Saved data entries
-- pv_equiv track=rewrite | github.com/Anred2004/Asd | lab_11/main.py | create_automaton
-- ===== SOURCE A (Python) =====
-- def create_automaton(pattern):
--     # Алфавит символов в строке поиска
--     alphabet = list(set(pattern))
--     # Длина строки поиска
--     m = len(pattern)
--     # Количество состояний автомата
--     n = m + 1
--     # Словарь для хранения переходов автомата
--     transitions = {}
--     # Цикл по всем состояниям
--     for i in range(n):
--         # Цикл по всем символам алфавита
--         for a in alphabet:
--             # Вычисление следующего состояния с помощью функции next
--             k = next((j for j in range(min(m, i + 1), 0, -1) if pattern[j - 1] == a), 0)
--             # Добавление перехода в словарь
--             transitions[(i, a)] = k
--         # Добавление перехода для любого другого символа в нулевое состояние
--         transitions[(i, None)] = 0
--     # Возвращение конечного автомата
--     return transitions
-- ===== SOURCE B (Python) =====
-- def create_automaton(pattern):
--     # One pass over the states: maintain, for each alphabet symbol, the 1-based
--     # position of its last occurrence in pattern[:min(m, i+1)] and emit it in O(1),
--     # instead of rescanning the prefix for every (state, symbol) pair.
--     alphabet = list(set(pattern))
--     m = len(pattern)
--     last = {a: 0 for a in alphabet}
--     transitions = {}
--     for i in range(m + 1):
--         b = min(m, i + 1)
--         if b >= 1:
--             last[pattern[b - 1]] = b
--         for a in alphabet:
--             transitions[(i, a)] = last[a]
--         transitions[(i, None)] = 0
--     return transitions
-- ===== Notes on version B (the rewrite author's own statement) =====
-- stated objective: faster
-- what changed: B replaces A's per-(state,symbol) backward rescan of the pattern prefix with one incrementally maintained last-occurrence dictionary updated in O(1) as the prefix bound grows.
import Mathlib
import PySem

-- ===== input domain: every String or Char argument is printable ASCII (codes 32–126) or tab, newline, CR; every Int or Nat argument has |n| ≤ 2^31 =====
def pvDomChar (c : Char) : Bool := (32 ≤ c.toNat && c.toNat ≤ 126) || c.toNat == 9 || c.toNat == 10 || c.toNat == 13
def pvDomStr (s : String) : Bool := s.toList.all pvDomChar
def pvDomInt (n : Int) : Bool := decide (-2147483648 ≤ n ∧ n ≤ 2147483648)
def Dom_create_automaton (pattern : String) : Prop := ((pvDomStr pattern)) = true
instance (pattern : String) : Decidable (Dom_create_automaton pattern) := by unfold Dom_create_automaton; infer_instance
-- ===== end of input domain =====

-- B replaces A's per-(state,symbol) backward rescan with one incrementally maintained
-- last-occurrence dictionary, updated in O(1) as the prefix bound grows (asymptotically faster).


-- ===== PORT A =====
-- A's transition dict only ever inserts FRESH keys (i, a), so each dict insertion is ported
-- as a list append.  list(set(pattern)) is ported as PySem.Set.ofList (first-occurrence order;
-- Python's hash iteration order is not modelled — the dict output is compared ignoring order).
def create_automaton (pattern : String) : List (Int × Option String × Int) :=
  let cs := pattern.toList
  let alphabet : PySem.Set Char := PySem.Set.ofList cs
  let m : Int := PySem.List.len cs
  let n : Int := m + 1
  (PySem.List.pyRange 0 n 1).foldl (fun trans i =>
    (alphabet.foldl (fun trans a =>
        trans ++ [(i, some (String.singleton a),
          ((PySem.List.pyRange (min m (i + 1)) 0 (-1)).find?
            (fun j => PySem.List.pyGet? cs (j - 1) == some a)).getD 0)]) trans)
      ++ [(i, none, 0)]) []

-- ===== PORT B =====
-- transliteration of Source B; last[pattern[b-1]] = b indexes in range whenever 1 ≤ b
-- (the `none` match arm is unreachable), and last[a] is a lookup of an initialised key.
def create_automaton_alt (pattern : String) : List (Int × Option String × Int) :=
  let cs := pattern.toList
  let alphabet : PySem.Set Char := PySem.Set.ofList cs
  let m : Int := PySem.List.len cs
  let last0 : PySem.Dict Char Int := alphabet.foldl (fun d a => d.insert a 0) PySem.Dict.empty
  let st := (PySem.List.pyRange 0 (m + 1) 1).foldl
    (fun (st : PySem.Dict Char Int × List (Int × Option String × Int)) i =>
      let b : Int := min m (i + 1)
      let last := if 1 ≤ b then
          (match PySem.List.pyGet? cs (b - 1) with
           | some c => st.1.insert c b
           | none => st.1)
        else st.1
      let trans := (alphabet.foldl (fun trans a =>
          trans ++ [(i, some (String.singleton a), last.getD a 0)]) st.2)
        ++ [(i, none, 0)]
      (last, trans)) (last0, [])
  st.2

-- ===== PRECONDITION & SPEC =====
def Spec_create_automaton (pattern : String) (out : List (Int × Option String × Int)) : Prop := out = create_automaton_alt pattern
instance (pattern : String) (out : List (Int × Option String × Int)) : Decidable (Spec_create_automaton pattern out) := by unfold Spec_create_automaton; infer_instance

-- ===== CLAIM (what is proved, stated in full; the proofs are below) =====
def Claim_equal_create_automaton : Prop := ∀ (pattern : String), Dom_create_automaton pattern → Spec_create_automaton pattern (create_automaton pattern)

-- ===== LEMMAS AND PROOFS =====

-- 1-based position of the last occurrence of `a` in cs[0:b], else 0 (proof-side spec).
def pvLastOcc (cs : List Char) : Nat → Char → Int
  | 0, _ => 0
  | b + 1, a => if cs.getD b ' ' = a then ((b : Int) + 1) else pvLastOcc cs b a

-- the loop bodies of the two ports, named so the invariant can mention them
def pvStepA (cs : List Char) (trans : List (Int × Option String × Int)) (i : Int) :
    List (Int × Option String × Int) :=
  ((PySem.Set.ofList cs).foldl (fun trans a =>
      trans ++ [(i, some (String.singleton a),
        ((PySem.List.pyRange (min (PySem.List.len cs) (i + 1)) 0 (-1)).find?
          (fun j => PySem.List.pyGet? cs (j - 1) == some a)).getD 0)]) trans)
    ++ [(i, none, 0)]

def pvStepB (cs : List Char) (st : PySem.Dict Char Int × List (Int × Option String × Int))
    (i : Int) : PySem.Dict Char Int × List (Int × Option String × Int) :=
  let b : Int := min (PySem.List.len cs) (i + 1)
  let last := if 1 ≤ b then
      (match PySem.List.pyGet? cs (b - 1) with
       | some c => st.1.insert c b
       | none => st.1)
    else st.1
  let trans := ((PySem.Set.ofList cs).foldl (fun trans a =>
      trans ++ [(i, some (String.singleton a), last.getD a 0)]) st.2)
    ++ [(i, none, 0)]
  (last, trans)

def pvInit (cs : List Char) : PySem.Dict Char Int :=
  (PySem.Set.ofList cs).foldl (fun d a => d.insert a 0) PySem.Dict.empty

-- B's initial dict maps everything to 0 (under default 0).
theorem pv_getD_init (cs : List Char) (a : Char) : (pvInit cs).getD a 0 = 0 := by
  have h : ∀ (l : List Char) (d : PySem.Dict Char Int), d.getD a 0 = 0 →
      (l.foldl (fun d a => d.insert a 0) d).getD a 0 = 0 := by
    intro l
    induction l with
    | nil => intro d h; simpa using h
    | cons x xs ih =>
        intro d h
        simp only [List.foldl_cons]
        exact ih _ (by rw [PySem.Dict.getD_insert]; split <;> simp [h])
  exact h _ _ (by simp [pysem])

-- A's descending scan computes the last occurrence.
theorem pv_find_eq_lastOcc (cs : List Char) (a : Char) (b : Nat) (hb : b ≤ cs.length) :
    ((PySem.List.pyRange (b : Int) 0 (-1)).find?
        (fun j => PySem.List.pyGet? cs (j - 1) == some a)).getD 0 = pvLastOcc cs b a := by
  induction b with
  | zero => simp [PySem.List.pyRange_neg_one_eq_nil (by omega : (0:Int) ≤ 0), pvLastOcc]
  | succ b ih =>
      rw [show ((b + 1 : Nat) : Int) = (b : Int) + 1 by omega]
      rw [PySem.List.pyRange_neg_one_cons (by omega)]
      simp only [List.find?_cons]
      obtain ⟨x, hx⟩ : ∃ x, cs[b]? = some x := ⟨_, List.getElem?_eq_getElem (by omega)⟩
      have hgd : cs.getD b ' ' = x := by simp [List.getD_eq_getElem?_getD, hx]
      have hidx : PySem.List.pyGet? cs ((b : Int) + 1 - 1) = some x := by
        rw [show (b : Int) + 1 - 1 = ((b : Nat) : Int) by omega,
          PySem.List.pyGet?_natCast, hx]
      rw [hidx]
      by_cases hc : x = a
      · have hT : (some x == some a) = true := by simp [hc]
        rw [hT]
        simp only [Option.getD_some, pvLastOcc, hgd, if_pos hc]
      · have hF : (some x == some a) = false := by simp [hc]
        rw [hF]
        rw [show ((b : Int) + 1) - 1 = ((b : Nat) : Int) from by ring, ih (by omega)]
        simp only [pvLastOcc, hgd, if_neg hc]

-- how the last-occurrence position changes when the prefix bound grows by one step
theorem pv_lastOcc_step (cs : List Char) (a : Char) (t : Nat) (hm : 1 ≤ cs.length) :
    pvLastOcc cs (min cs.length (t + 1)) a =
      if cs.getD (min cs.length (t + 1) - 1) ' ' = a then ((min cs.length (t + 1) : Nat) : Int)
      else pvLastOcc cs (min cs.length t) a := by
  by_cases ht : t + 1 ≤ cs.length
  · have h1 : min cs.length (t + 1) = t + 1 := by omega
    have h2 : min cs.length t = t := by omega
    rw [h1, h2]
    simp [pvLastOcc]
  · have h1 : min cs.length (t + 1) = cs.length := by omega
    have h2 : min cs.length t = cs.length := by omega
    rw [h1, h2]
    obtain ⟨b, hb⟩ : ∃ b, cs.length = b + 1 := ⟨cs.length - 1, by omega⟩
    rw [hb]
    simp only [pvLastOcc, Nat.add_sub_cancel]
    split_ifs with h3 <;> [skip; rfl]
    push_cast
    ring

-- the main loop invariant: after t iterations B's dict agrees with pvLastOcc at
-- prefix bound min |cs| t, and B's accumulated output is exactly A's
theorem pv_main (cs : List Char) (t : Nat) (ht : t ≤ cs.length + 1) :
    (∀ a, (((List.range t).map (fun k : Nat => (k : Int))).foldl (pvStepB cs) (pvInit cs, [])).1.getD a 0
        = pvLastOcc cs (min cs.length t) a) ∧
      (((List.range t).map (fun k : Nat => (k : Int))).foldl (pvStepB cs) (pvInit cs, [])).2
        = ((List.range t).map (fun k : Nat => (k : Int))).foldl (pvStepA cs) [] := by
  induction t with
  | zero => simp [pv_getD_init, pvLastOcc]
  | succ t ih =>
      obtain ⟨ih1, ih2⟩ := ih (by omega)
      rw [List.range_succ]
      simp only [List.map_append, List.map_cons, List.map_nil, List.foldl_append,
        List.foldl_cons, List.foldl_nil]
      have hmin : min (PySem.List.len cs) ((t : Int) + 1) = ((min cs.length (t + 1) : Nat) : Int) := by
        simp only [PySem.List.len_eq]; push_cast; omega
      by_cases hm : 1 ≤ cs.length
      · -- the bound b = min m (t+1) is ≥ 1: the dict is updated at cs[b-1]
        have hb1 : (1 : Int) ≤ ((min cs.length (t + 1) : Nat) : Int) := by
          have : 1 ≤ min cs.length (t + 1) := by omega
          exact_mod_cast this
        obtain ⟨x, hx⟩ : ∃ x, cs[min cs.length (t + 1) - 1]? = some x :=
          ⟨_, List.getElem?_eq_getElem (by omega)⟩
        have hgd : cs.getD (min cs.length (t + 1) - 1) ' ' = x := by
          simp [List.getD_eq_getElem?_getD, hx]
        have hidx : PySem.List.pyGet? cs (((min cs.length (t + 1) : Nat) : Int) - 1)
            = some x := by
          rw [show ((min cs.length (t + 1) : Nat) : Int) - 1
                = ((min cs.length (t + 1) - 1 : Nat) : Int) by
              have : 1 ≤ min cs.length (t + 1) := by omega
              push_cast [this]; ring,
            PySem.List.pyGet?_natCast, hx]
        have hdict : ∀ a,
            ((((List.range t).map (fun k : Nat => (k : Int))).foldl (pvStepB cs) (pvInit cs, [])).1.insert
                x ((min cs.length (t + 1) : Nat) : Int)).getD a 0
              = pvLastOcc cs (min cs.length (t + 1)) a := by
          intro a
          rw [PySem.Dict.getD_insert, pv_lastOcc_step cs a t hm, hgd]
          rcases eq_or_ne a x with hax | hax
          · simp [hax]
          · rw [if_neg hax, if_neg (Ne.symm hax), ih1]
        constructor
        · intro a
          simp only [pvStepB, hmin, if_pos hb1, hidx]
          exact hdict a
        · simp only [pvStepB, pvStepA, hmin, if_pos hb1, hidx]
          rw [ih2, PySem.List.foldl_append_singleton_eq_map,
            PySem.List.foldl_append_singleton_eq_map]
          congr 2
          apply List.map_congr_left
          intro a _
          have hfind := pv_find_eq_lastOcc cs a (min cs.length (t + 1)) (by omega)
          rw [hdict a, ← hfind]
      · -- empty pattern: the bound is 0 and the dict is never touched
        have hm0 : cs.length = 0 := by omega
        have hb0 : ¬ (1 : Int) ≤ ((min cs.length (t + 1) : Nat) : Int) := by
          simp [hm0]
        constructor
        · intro a
          simp only [pvStepB, hmin, if_neg hb0]
          rw [ih1]
          simp [hm0]
        · simp only [pvStepB, pvStepA, hmin, if_neg hb0]
          rw [ih2, PySem.List.foldl_append_singleton_eq_map,
            PySem.List.foldl_append_singleton_eq_map]
          congr 2
          apply List.map_congr_left
          intro a _
          have hfind := pv_find_eq_lastOcc cs a (min cs.length (t + 1)) (by omega)
          rw [ih1 a, hfind]
          simp [hm0]

-- ===== VERDICT (by name: the statement is the Claim_ definition above) =====
theorem create_automaton_spec : Claim_equal_create_automaton := by
  intro pattern _
  unfold Spec_create_automaton create_automaton create_automaton_alt
  have hr : PySem.List.pyRange 0 (PySem.List.len pattern.toList + 1) 1
      = List.map (fun k : Nat => (k : Int)) (List.range (pattern.toList.length + 1)) := by
    rw [show PySem.List.len pattern.toList + 1
          = ((pattern.toList.length + 1 : Nat) : Int) by
        simp only [PySem.List.len_eq]; push_cast; ring]
    exact PySem.List.pyRange_zero_nat _
  simp only [hr]
  exact (pv_main pattern.toList (pattern.toList.length + 1) (le_refl _)).2.symm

> **Exercise**:
Show the lines where the word "hfind" appears in the entries.

> **Output for this task**:
          have hfind := pv_find_eq_lastOcc cs a (min cs.length (t + 1)) (by omega)
          rw [hdict a, ← hfind]
          have hfind := pv_find_eq_lastOcc cs a (min cs.length (t + 1)) (by omega)
          rw [ih1 a, hfind]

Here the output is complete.